EIR Tutorial: Genetic and Multimodal Survival Prediction
This tutorial demonstrates how to use EIR for survival prediction using genetic data, both alone and in combination with clinical variables. We’ll cover two scenarios:
Training a survival model using only genetic data
Training a multimodal model using both genetic and clinical data
For a more detailed introduction to EIR’s genetic prediction capabilities, see the Genotype Tutorial. For more details about survival analysis in EIR, see the Survival Analysis Tutorial.
Project Setup
First, create a directory structure for your project:
project_directory/
├── conf/
│ ├── global_config.yaml
│ ├── input_genotype_config.yaml
│ ├── input_tabular_config.yaml
│ ├── fusion_config.yaml
│ └── output_config.yaml
└── data/
├── arrays/ # Your genetic data arrays
├── genotype.bim # SNP information file
└── phenotype.csv # Clinical and survival data
To prepare the array folder, you can use the plink-pipelines software:
plink_pipelines --raw_data_path <folder with plink bed/fam/bim fileset> --output_folder data/arrays
Configuration Files
Below are only shown parts of each configuration file, please refer to the full configuration files in the supplementary data for full configurations.
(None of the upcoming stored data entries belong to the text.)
-- the single interleaved scoring loop; indices idx % 5/8/10 are always in range,
-- so getD is exact for Python's student[idx % k]
def pvLoopA : List Int → Nat → Int × Int × Int → Int × Int × Int
  | [], _, s => s
  | a :: rest, idx, (s1, s2, s3) =>
    let s1 := if a = pvStudent1.getD (idx % 5) 0 then s1 + 1 else s1
    let s2 := if a = pvStudent2.getD (idx % 8) 0 then s2 + 1 else s2
    let s3 := if a = pvStudent3.getD (idx % 10) 0 then s3 + 1 else s3
    pvLoopA rest (idx + 1) (s1, s2, s3)

-- the running-max / clear / append loop over score = [[s1,1],[s2,2],[s3,3]]
def pvLoop2 : List (Int × Int) → Int → List Int → List Int
  | [], _, ans => ans
  | (sc, sid) :: rest, mx, ans =>
    let p := if sc > mx then (sc, ([] : List Int)) else (mx, ans)
    let ans := if sc = p.1 then p.2 ++ [sid] else p.2
    pvLoop2 rest p.1 ans

def solution (answers : List Int) : List Int :=
  let s := pvLoopA answers 0 (0, 0, 0)
  pvLoop2 [(s.1, 1), (s.2.1, 2), (s.2.2, 3)] (-1) []

-- ===== PORT B =====
-- hist[key] = hist.get(key, 0) + 1 over enumerate(answers), key = (i % 40, a);
-- p[r % len(p)] with 0 ≤ r < 40 is in range, so getD of the toNat index is exact
def solution_alt (answers : List Int) : List Int :=
  let hist := (PySem.List.enumerate answers).foldl
      (fun d ia =>
        let k := (PySem.Int.mod ia.1 40, ia.2)
        d.insert k (d.getD k 0 + 1))
      (PySem.Dict.empty : PySem.Dict (Int × Int) Int)
  let patterns : List (List Int) :=
    [[1, 2, 3, 4, 5], [2, 1, 2, 3, 2, 4, 2, 5], [3, 3, 1, 1, 2, 2, 4, 4, 5, 5]]
  let scores := patterns.map (fun p =>
      (PySem.List.pyRange 0 40 1).foldl
        (fun s r => s + hist.getD (r, p.getD ((PySem.Int.mod r (p.length : Int)).toNat) 0) 0) 0)
  let m := (PySem.List.max? scores (fun x => x)).getD 0   -- scores has 3 elements, never none
  (PySem.List.enumerate scores).filterMap
    (fun is => if is.2 = m then some (is.1 + 1) else none)

-- ===== PRECONDITION & SPEC =====
def Spec_solution (answers : List Int) (out : List Int) : Prop := out = solution_alt answers
instance (answers : List Int) (out : List Int) : Decidable (Spec_solution answers out) := by unfold Spec_solution; infer_instance

-- ===== CLAIM (what is proved, stated in full; the proofs are below) =====
def Claim_equal_solution : Prop := ∀ (answers : List Int), Dom_solution answers → Spec_solution answers (solution answers)

-- ===== LEMMAS AND PROOFS =====

-- direct per-pattern count, A's characterisation
def pvCnt (p : List Int) : List Int → Nat → Int
  | [], _ => 0
  | a :: rest, i => (if a = p.getD (i % p.length) 0 then 1 else 0) + pvCnt p rest (i + 1)

theorem pvLoopA_eq (answers : List Int) : ∀ (idx : Nat) (s1 s2 s3 : Int),
    pvLoopA answers idx (s1, s2, s3) =
      (s1 + pvCnt pvStudent1 answers idx,
       s2 + pvCnt pvStudent2 answers idx,
       s3 + pvCnt pvStudent3 answers idx) := by
  induction answers with
  | nil => intro idx s1 s2 s3; simp [pvLoopA, pvCnt]
  | cons a rest ih =>
    intro idx s1 s2 s3
    simp only [pvLoopA, pvCnt, ih, pvStudent1, pvStudent2, pvStudent3, List.length]
    split_ifs <;> simp <;> first | trivial | omega

theorem pvCnt_nonneg (p : List Int) (xs : List Int) : ∀ i, 0 ≤ pvCnt p xs i := by
  induction xs with
  | nil => intro i; simp [pvCnt]
  | cons a rest ih =>
    intro i
    have := ih (i + 1)
    simp only [pvCnt]
    split_ifs <;> omega

theorem pvLoop2_nil (mx : Int) (ans : List Int) : pvLoop2 [] mx ans = ans := rfl

theorem pvLoop2_gt (sc mx sid : Int) (ans : List Int) (rest : List (Int × Int))
    (h : sc > mx) : pvLoop2 ((sc, sid) :: rest) mx ans = pvLoop2 rest sc [sid] := by
  simp [pvLoop2, h]

theorem pvLoop2_eqc (sc mx sid : Int) (ans : List Int) (rest : List (Int × Int))
    (h : sc = mx) : pvLoop2 ((sc, sid) :: rest) mx ans = pvLoop2 rest mx (ans ++ [sid]) := by
  simp [pvLoop2, h]

theorem pvLoop2_lt (sc mx sid : Int) (ans : List Int) (rest : List (Int × Int))
    (h : sc < mx) : pvLoop2 ((sc, sid) :: rest) mx ans = pvLoop2 rest mx ans := by
  simp [pvLoop2, not_lt.mpr h.le, h.ne]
Global Configuration (global_config.yaml)
basic_experiment:
n_epochs: 5000
output_folder: FILL # Path where you want to save your experiment
batch_size: 64
valid_size: 2000
lr_schedule:
lr_schedule: plateau
lr_plateau_factor: 0.2
lr_plateau_patience: 6
optimization:
optimizer: adabelief
lr: 5.0e-05
wd: 0.0001
[rest of configs follow same pattern…]
Training Models
Genetics-Only Model
To train a model using only genetic data:
eirtrain \
--global_configs conf/global_config.yaml \
--input_configs conf/input_genotype_config.yaml \
--fusion_configs conf/fusion_config.yaml \
--output_configs conf/output_config.yaml
Multimodal Model (Genetics + Clinical)
To train a model using both genetic and clinical data:
eirtrain \
--global_configs conf/global_config.yaml \
--input_configs conf/input_genotype_config.yaml conf/input_tabular_config.yaml \
--fusion_configs conf/fusion_config.yaml \
--output_configs conf/output_config.yaml
Model Evaluation
The training will generate several outputs in your specified output folder:
Training curves showing loss and performance metrics
Survival curves for validation samples
Feature importance analysis for both genetic and clinical variables (if used, see
compute_attributionsinglobal_config.yamlsupplementary file)Saved model checkpoints
To evaluate a trained model on new data:
eirpredict \
--global_configs conf/global_config.yaml \
--input_configs conf/input_genotype_config.yaml \ # Add tabular config for multimodal
--output_configs conf/output_config.yaml \
--model_path path/to/saved/model.pt \
--evaluate \
--output_folder path/to/prediction/output
Note that for evaluation, relevant filepaths in the configurations must be updated to point to the test data / data to predict on.
Notes
Make sure to replace all
FILLplaceholders with appropriate paths and values
For more detailed information about configuration options and advanced features, refer to the EIR documentation.